Lithostatically overpressured fluid reservoirs

In a uniform compressional stress regime with (σv=σ3), the maximum sustainable overpressure is governed by the formation of subhorizontal hydraulic extension fractures, requiring supralithostatic overpressure to dilate vertically (i.e. Pf = σv + To, or λv > 1.0). However, the presence of existing cohesionless faults that are favourably oriented for reactivation inhibits the formation of hydraulic extension fractures because the faults then tend to reactivate in shear before the criterion for hydraulic extension fracturing can be attained (Sibson 2000, 2003). Dilatant hydraulic extension fractures resulting from the build-up of fluid overpressure are therefore restricted to: (i) intact crust retaining cohesive strength; (ii) crust where existing faults have regained cohesive strength through hydrothermal cementation, etc.; and (iii) crust where existing faults are severely misoriented for reactivation (i.e. oriented at > c. 60° to σ1). In this last circumstance, there is abundant field evidence that hydraulic extension fractures can develop in the vicinity of existing faults that are severely misoriented for reactivation (Sibson et al. 1988; Robert et al. 1995). Depending on the tensile strength of a sealing horizon, such arrays may extend over vertical intervals approaching 1 km or so (Sibson and Scott 1998).

Damang gold mine, Ghana (Fig. 8), provides an example of an exhumed vein swarm where a compressional fault–fracture mesh containing subhorizontal Au-bearing quartz veins disrupts a sequence of Paleoproterozoic metasediments and metavolcanics, folded and reverse-faulted in an upright, gently NNE-plunging antiform–synform sequence (Tunks et al. 2004).

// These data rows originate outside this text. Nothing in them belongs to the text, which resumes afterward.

-- pv_equiv track=rewrite | github.com/every-algorithm/python | networking/intersection_algorithm.py | select_agreement_sources
-- ===== SOURCE A (Python) =====
-- def select_agreement_sources(time_sources, tolerance):
--     """
--     time_sources: list of tuples (source_id, timestamp)
--     tolerance: maximum allowed difference between agreeing timestamps
--     Returns a list of source_ids that are in the largest agreeing group.
--     """
--     # Count how many other sources are within tolerance of each source
--     agreement_counts = {}
--     for i, (id_i, time_i) in enumerate(time_sources):
--         count = 0
--         for j, (id_j, time_j) in enumerate(time_sources):
--             if i == j:
--                 continue
--             if abs(time_i - time_j) <= tolerance:
--                 count += 1
--         agreement_counts[id_i] = count
--
--     # Find the maximum count
--     max_count = max(agreement_counts.values())
--     agreeing_sources = [id_ for id_, count in agreement_counts.items() if count == max_count]
--     return agreeing_sources
-- ===== SOURCE B (Python) =====
-- def _bisect(a, x, upper):
--     """First index i in sorted a with a[i] > x (upper) resp. a[i] >= x (not upper)."""
--     lo, hi = 0, len(a)
--     while lo < hi:
--         mid = (lo + hi) // 2
--         if a[mid] < x or (upper and a[mid] == x):
--             lo = mid + 1
--         else:
--             hi = mid
--     return lo
--
--
-- def select_agreement_sources(time_sources, tolerance):
--     if tolerance < 0:
--         # no timestamp is within a negative tolerance of anything, even itself:
--         # every source's agreement count is 0, so all sources tie
--         return list(dict.fromkeys(sid for sid, _ in time_sources))
--     ts = sorted(t for _, t in time_sources)
--     window = {}
--     for sid, t in time_sources:
--         # number of timestamps (including this source's own) within tolerance of t
--         window[sid] = _bisect(ts, t + tolerance, True) - _bisect(ts, t - tolerance, False)
--     best = max(window.values())
--     return [sid for sid, c in window.items() if c == best]
-- ===== Notes on version B (the rewrite author's own statement) =====
-- stated objective: faster
-- what changed: replaces the all-pairs O(n^2) tolerance scan with sorting the timestamps once and a binary-search window count per source (and a direct all-tie answer for negative tolerance); the uniform self-count shift cannot change which sources attain the maximum
import Mathlib
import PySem

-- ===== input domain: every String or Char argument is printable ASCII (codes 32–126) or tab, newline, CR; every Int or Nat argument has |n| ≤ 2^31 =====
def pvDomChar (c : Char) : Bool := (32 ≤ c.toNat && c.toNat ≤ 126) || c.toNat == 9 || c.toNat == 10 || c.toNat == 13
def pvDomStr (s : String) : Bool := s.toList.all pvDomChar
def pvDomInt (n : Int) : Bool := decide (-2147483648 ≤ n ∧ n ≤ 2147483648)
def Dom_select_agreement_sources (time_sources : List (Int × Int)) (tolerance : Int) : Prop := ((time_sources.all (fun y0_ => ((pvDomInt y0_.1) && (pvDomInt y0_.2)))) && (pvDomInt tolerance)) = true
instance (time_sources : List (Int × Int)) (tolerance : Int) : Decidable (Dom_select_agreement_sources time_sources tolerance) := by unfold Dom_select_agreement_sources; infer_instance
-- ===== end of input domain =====

-- B replaces A's all-pairs O(n^2) tolerance scan by sorting the timestamps once and counting each
-- source's agreement window with a binary search (objective: faster; Pre_ excludes the empty list,
-- on which Python A raises ValueError).


-- ===== PORT A =====
def select_agreement_sources (time_sources : List (Int × Int)) (tolerance : Int) : List Int :=
  let agreement_counts : PySem.Dict Int Int :=
    (PySem.List.enumerate time_sources 0).foldl (fun d p =>
      let count : Int := (PySem.List.enumerate time_sources 0).foldl (fun c q =>
        if q.1 = p.1 then c
        else if |p.2.2 - q.2.2| ≤ tolerance then c + 1 else c) 0
      d.insert p.2.1 count) PySem.Dict.empty
  match PySem.List.max? (PySem.Dict.values agreement_counts) (fun v => v) with
  | none => []  -- Python raises ValueError here (max of an empty sequence); excluded by Pre_
  | some max_count =>
      ((PySem.Dict.items agreement_counts).filter (fun kv => decide (kv.2 = max_count))).map Prod.fst

-- ===== PORT B =====
-- the 'while lo < hi' loop of Source B's _bisect, with a fuel argument (hi - lo shrinks every
-- iteration, so a.length steps always suffice: the fuel only makes the recursion structural);
-- a[mid] never raises there (0 ≤ lo ≤ mid < hi ≤ len), so the 'none' arm of pyGet? is unreachable
def pvBisectLoop (a : List Int) (x : Int) (upper : Bool) : Nat → Int → Int → Int
  | 0, lo, _ => lo
  | fuel + 1, lo, hi =>
    if lo < hi then
      match PySem.List.pyGet? a (PySem.Int.floordiv (lo + hi) 2) with
      | none => lo
      | some v =>
        if v < x ∨ (upper = true ∧ v = x) then
          pvBisectLoop a x upper fuel (PySem.Int.floordiv (lo + hi) 2 + 1) hi
        else
          pvBisectLoop a x upper fuel lo (PySem.Int.floordiv (lo + hi) 2)
    else lo

def pvBisect (a : List Int) (x : Int) (upper : Bool) : Int :=
  pvBisectLoop a x upper a.length 0 (a.length : Int)

def select_agreement_sources_alt (time_sources : List (Int × Int)) (tolerance : Int) : List Int :=
  if tolerance < 0 then
    PySem.List.dedup (time_sources.map Prod.fst)
  else
    let ts := PySem.List.sorted (time_sources.map Prod.snd) (fun t => t) false
    let window : PySem.Dict Int Int := time_sources.foldl (fun d p =>
      d.insert p.1 (pvBisect ts (p.2 + tolerance) true - pvBisect ts (p.2 - tolerance) false))
      PySem.Dict.empty
    match PySem.List.max? (PySem.Dict.values window) (fun v => v) with
    | none => []
    | some best =>
        ((PySem.Dict.items window).filter (fun kv => decide (kv.2 = best))).map Prod.fst

-- ===== PRECONDITION & SPEC =====
-- Pre_ excludes exactly the empty list, on which Python A raises ValueError (max() of an empty sequence).
def Pre_select_agreement_sources (time_sources : List (Int × Int)) (tolerance : Int) : Prop :=
  time_sources ≠ []
instance (time_sources : List (Int × Int)) (tolerance : Int) : Decidable (Pre_select_agreement_sources time_sources tolerance) := by unfold Pre_select_agreement_sources; infer_instance

def pvWitness_select_agreement_sources : (List (Int × Int)) × Int := ([(1, 0), (2, 5)], 3)

def Spec_select_agreement_sources (time_sources : List (Int × Int)) (tolerance : Int) (out : List Int) : Prop := out = select_agreement_sources_alt time_sources tolerance
instance (time_sources : List (Int × Int)) (tolerance : Int) (out : List Int) : Decidable (Spec_select_agreement_sources time_sources tolerance out) := by unfold Spec_select_agreement_sources; infer_instance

Likewise at Minas da Panasqueira, Portugal, an extensive (3 km × 5 km) swarm of subhorizontal W ± Sn-bearing quartz extension veins mined over a vertical interval of ~ 1 km is associated with a granitoid cupola intruding a Hercynian metamorphic assemblage (Foxford et al. 2000). Individual veins up to a metre or so in thickness have dimensions ranging up to c. 1 km or more, but the entire swarm covers an area in excess of 15 km2. While some of the veins retain crack-seal textures recording incremental growth, others have open-space filling textures suggesting that the extension fractures were held agape (> 100 mm) by fluid overpressure for substantial time periods (Foxford et al. 2000).

Fig. 8
figure 8

(photographs courtesy of Andrew Tunks)

Au-bearing quartz vein swarm at Damang Gold Mine, Ghana (from Tunks et al. 2004): a array of subhorizontal extension veins cutting steeply dipping Paleoproterozoic meta-sandstones; b subhorizontal extension veins locally evolving into a thrust-sense tension-gash shear zone under horizontal compression; c thrust-sense sigmoidal tension-gash shear zone; d mineralized thrust fault cutting through tension-gash shear zone

Mid-crustal overpressuring on a regional scale is likely to be occurring in the Tohoku region of northern Honshu (Fig. 9) where horizontal regional σ1 trajectories lie approximately orthogonal to the magmatic arc along the Ou Backbone Range which is flanked by active, inward-dipping, steep reverse faults (Hasegawa et al. 2005; Hasegawa 2017). Bright flat-lying S-wave reflectors are concentrated at depths of 10–20 km in and around the base of the seismogenic zone below an area approximately 200 km × 50 km (Hori et al. 2004; Hasegawa 2017). A reasonable inference is that the reflectors arise from fluid reservoirs, made up of arrays of subhorizontal extension fractures pressurized by magmatic or hydrothermal fluid (cf. Fig. 8). Regional development and inflation of such magmatic and hydrothermal water sills would be facilitated by the severely misoriented character of the flanking steep reverse faults, oriented at or beyond frictional lock-up.

Fig. 9
figure 9

a Map of northern Honshu with volcanic front in Ou Backbone Range (flanked by inward-dipping reverse fault systems) delineated by lowered dVs; b N–S longitudinal section along the Ou Backbone Range (white rectangle) showing bright S-wave reflectors (red lines) in relation to the depth of the seismogenic zone, estimated isotherms, and variations in Vp/Vs (from Hasegawa 2017)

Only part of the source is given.